Ellen battered and bruised but fights on
by Offshore Challenges on 22 Jan 2005
'Blue skies to windward, huge cloud to leeward...I can't believe it but I only have six knots of wind. In the past few hours I've had everything from 14 to 27 knots, its made it impossible to rest. I stood on deck earlier and shouted out to the sky that I couldn't do another sail change. Not sure whether to get the full main back up again, if there is wind out the other side of this cloud we'll be in trouble...and re-hoisting the mainsail is brutal. The sea has gone calm, like this hole is a trap.'
Upwind 20plus knots continue as B&Q heads north-east at 11.91 knots of boat speed. Ellen's lead continues to slip. Half an hour of her lead for every hour of time - this morning she held a one day, twenty hour lead at 0710GMT by 1810GMT it was one day fourteen hours. The breeze is expected to diminish overnight and tomorrow there is going to be very little wind around. Expect to see further time lost this weekend.

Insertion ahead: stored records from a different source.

-- pv_equiv track=rewrite | github.com/INK-USC/MACROSCORE | lm_classify/other_code_utilities/RPP_longformer_new.py | encode_paper
-- ===== SOURCE A (Python) =====
-- def encode_paper(content):
--     sections = []
--     word_length = 0
--     for cont in content:
--         word_length += len(cont['text'].split())
--         if word_length > 2500:
--             break
--         sections.append(cont['text'])
--
--     section_text = " ".join(sections)
--     return section_text
-- ===== SOURCE B (Python) =====
-- def encode_paper(content):
--     # staged passes: extract texts, word counts, running cumulative totals,
--     # then take the prefix whose cumulative count stays <= 2500
--     texts = [c['text'] for c in content]
--     counts = [len(t.split()) for t in texts]
--     cum = []
--     s = 0
--     for n in counts:
--         s += n
--         cum.append(s)
--     k = 0
--     while k < len(cum) and cum[k] <= 2500:
--         k += 1
--     return " ".join(texts[:k])
-- ===== Notes on version B (the rewrite author's own statement) =====
-- stated objective: alternative
-- what changed: Replaces the single imperative loop with break and a running total by staged passes: extract the texts, compute per-section word counts, build the list of cumulative sums, find the length of the prefix whose cumulative count stays <= 2500, and join that prefix of texts.
import Mathlib
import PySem

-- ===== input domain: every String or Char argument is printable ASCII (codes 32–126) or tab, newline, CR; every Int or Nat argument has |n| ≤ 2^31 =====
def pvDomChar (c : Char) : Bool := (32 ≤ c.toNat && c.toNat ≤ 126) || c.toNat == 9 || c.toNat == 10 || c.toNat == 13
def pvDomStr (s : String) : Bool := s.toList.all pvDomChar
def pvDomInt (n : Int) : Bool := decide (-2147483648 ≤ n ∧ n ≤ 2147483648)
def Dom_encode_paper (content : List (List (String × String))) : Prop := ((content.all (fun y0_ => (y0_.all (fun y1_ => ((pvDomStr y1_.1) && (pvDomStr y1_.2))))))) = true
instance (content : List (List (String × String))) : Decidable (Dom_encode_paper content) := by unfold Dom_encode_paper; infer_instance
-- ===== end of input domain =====

-- B replaces A's single loop with break by staged passes (texts, counts, cumulative sums, prefix length); same cost.

-- ===== PORT A =====
-- loop of A: carries the accumulated sections and the running word_length, breaks on overflow
def encodeGoA (l : List (List (String × String))) (sections : List String) (word_length : Int) : List String :=
  match l with
  | [] => sections
  | cont :: rest =>
      let t := ((PySem.Dict.mk cont).get? "text").getD ""   -- cont['text']; Pre_ guarantees the key is present
      let word_length' := word_length + ((PySem.Str.split₀ t).length : Int)
      if word_length' > 2500 then sections
      else encodeGoA rest (sections ++ [t]) word_length'

def encode_paper (content : List (List (String × String))) : String :=
  PySem.Str.join " " (encodeGoA content [] 0)

-- ===== PORT B =====
-- Source B's cumulative-sum pass: running total s, appending each partial sum
def cumB (counts : List Int) (s : Int) : List Int :=
  match counts with
  | [] => []
  | n :: rest => (s + n) :: cumB rest (s + n)

-- Source B's while loop: length of the prefix of cum whose entries are <= 2500
def prefixLenB (cum : List Int) : Nat :=
  match cum with
  | [] => 0
  | c :: rest => if c ≤ 2500 then prefixLenB rest + 1 else 0

def encode_paper_alt (content : List (List (String × String))) : String :=
  let texts := content.map (fun cont => ((PySem.Dict.mk cont).get? "text").getD "")
  let counts := texts.map (fun t => ((PySem.Str.split₀ t).length : Int))
  PySem.Str.join " " (texts.take (prefixLenB (cumB counts 0)))

-- ===== PRECONDITION & SPEC =====
-- Pre_ excludes exactly the inputs where a section dict has no 'text' key: there A (and B) raise KeyError.
def Pre_encode_paper (content : List (List (String × String))) : Prop :=
  ∀ cont ∈ content, ((PySem.Dict.mk cont).get? "text").isSome = true
instance (content : List (List (String × String))) : Decidable (Pre_encode_paper content) := by unfold Pre_encode_paper; infer_instance

def pvWitness_encode_paper : (List (List (String × String))) := [[("text", "hello world")], [("text", "more words here")]]

def Spec_encode_paper (content : List (List (String × String))) (out : String) : Prop := out = encode_paper_alt content
instance (content : List (List (String × String))) (out : String) : Decidable (Spec_encode_paper content out) := by unfold Spec_encode_paper; infer_instance

-- ===== CLAIM (what is proved, stated in full; the proofs are below) =====
def Claim_equal_encode_paper : Prop := ∀ (content : List (List (String × String))), Dom_encode_paper content → Pre_encode_paper content → Spec_encode_paper content (encode_paper content)

-- ===== LEMMAS AND PROOFS =====
-- invariant: A's loop from running total wl produces exactly the prefix B selects from cumulative sums started at wl
lemma encodeGoA_eq_prefix (l : List (List (String × String))) :
    ∀ (sections : List String) (wl : Int),
      encodeGoA l sections wl =
        sections ++ (l.map (fun cont => ((PySem.Dict.mk cont).get? "text").getD "")).take
          (prefixLenB (cumB ((l.map (fun cont => ((PySem.Dict.mk cont).get? "text").getD "")).map
            (fun t => ((PySem.Str.split₀ t).length : Int))) wl)) := by
  induction l with
  | nil => intro s wl; simp [encodeGoA, cumB, prefixLenB]
  | cons cont rest ih =>
      intro s wl
      simp only [encodeGoA, List.map_cons, cumB, prefixLenB]
      set t := ((PySem.Dict.mk cont).get? "text").getD "" with ht
      set n : Int := ((PySem.Str.split₀ t).length : Int) with hn
      by_cases h : wl + n > 2500
      · rw [if_pos h, if_neg (by omega)]
        simp
      · rw [if_neg h, if_pos (by omega), ih]
        simp

-- ===== VERDICT (by name: the statement is the Claim_ definition above) =====
theorem encode_paper_spec : Claim_equal_encode_paper := by
  intro content _ _
  unfold Spec_encode_paper encode_paper encode_paper_alt
  rw [encodeGoA_eq_prefix]
  simp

B&Q has now sailed over 22,000 miles at 16.9 knots but for the last three days her daily mileage has dropped to around the 130 mile mark [compared to the 400 mile mark in the Southern Ocean]. Every mile is hard-fought for, although this weekend Ellen needs to focus on the bigger picture rather than fighting for every mile in the light airs and hot conditions that will take out of her what she hasn't got to give.
‘I can't believe this breeze - I tacked back to port, heading north-east, over an hour ago on what I thought was diminishing breeze but I've had 31 knots, two times 27 and 28 knots - it's so changeable. We've got five major sail changes between now and the light stuff. I hurt a lot, can't get comfortable to sleep. Think the nights will give me more respite than the days in this heat.’
B&Q is still on a north-westerly course at 11.31 knots [wind speed 22.3 knots] but likely to tack back on to port on a north-east course within a few hours as breeze edges further left, that is west of north. Ellen is tacking to stay in the strongest northerly airflow but needs to avoid going to far east, closer to the high pressure zone of the St Helena High which is expanding westwards, or too far west, close to the Brazilian coast.
Unfavourable weather since rounding Cape Horn and the rigours of climbing the mast twice yesterday, when Ellen effectively sailed B&Q back down the course, has massively impacted on her advantage, which has fallen to under two days - her smallest advantage since approaching halfway on New Year's Eve.
In her call this morning Ellen relayed, ‘I feel very nervous this morning because I'm very tired, I'm very sore I can hardly move my leg it is so swollen, and I'm nervous because we've been going slowly and the weather ahead is terrible, the wind has not at all been what was forecast, I've had 34 knots, and down to 17, this has meant more sail changes and very little chance to rest. We're back on the second reef, and that makes me nervous as the headboard car is sitting right where the damage is. We just need some flatter water.'
The wind today is northerly with 18-25 knots flow - but prognosis for the weekend is for light airs. Slow boat speeds and hard work for Ellen to keep B&Q moving, zig-zagging northwards to avoid the worst of the high pressure in the east and avoiding the Brazilian coast to the west, and with Saturday, Sunday and Monday looking very light and slow, this lead could turn in to a deficit by Tuesday. The 'race' could be restarting from the Equator.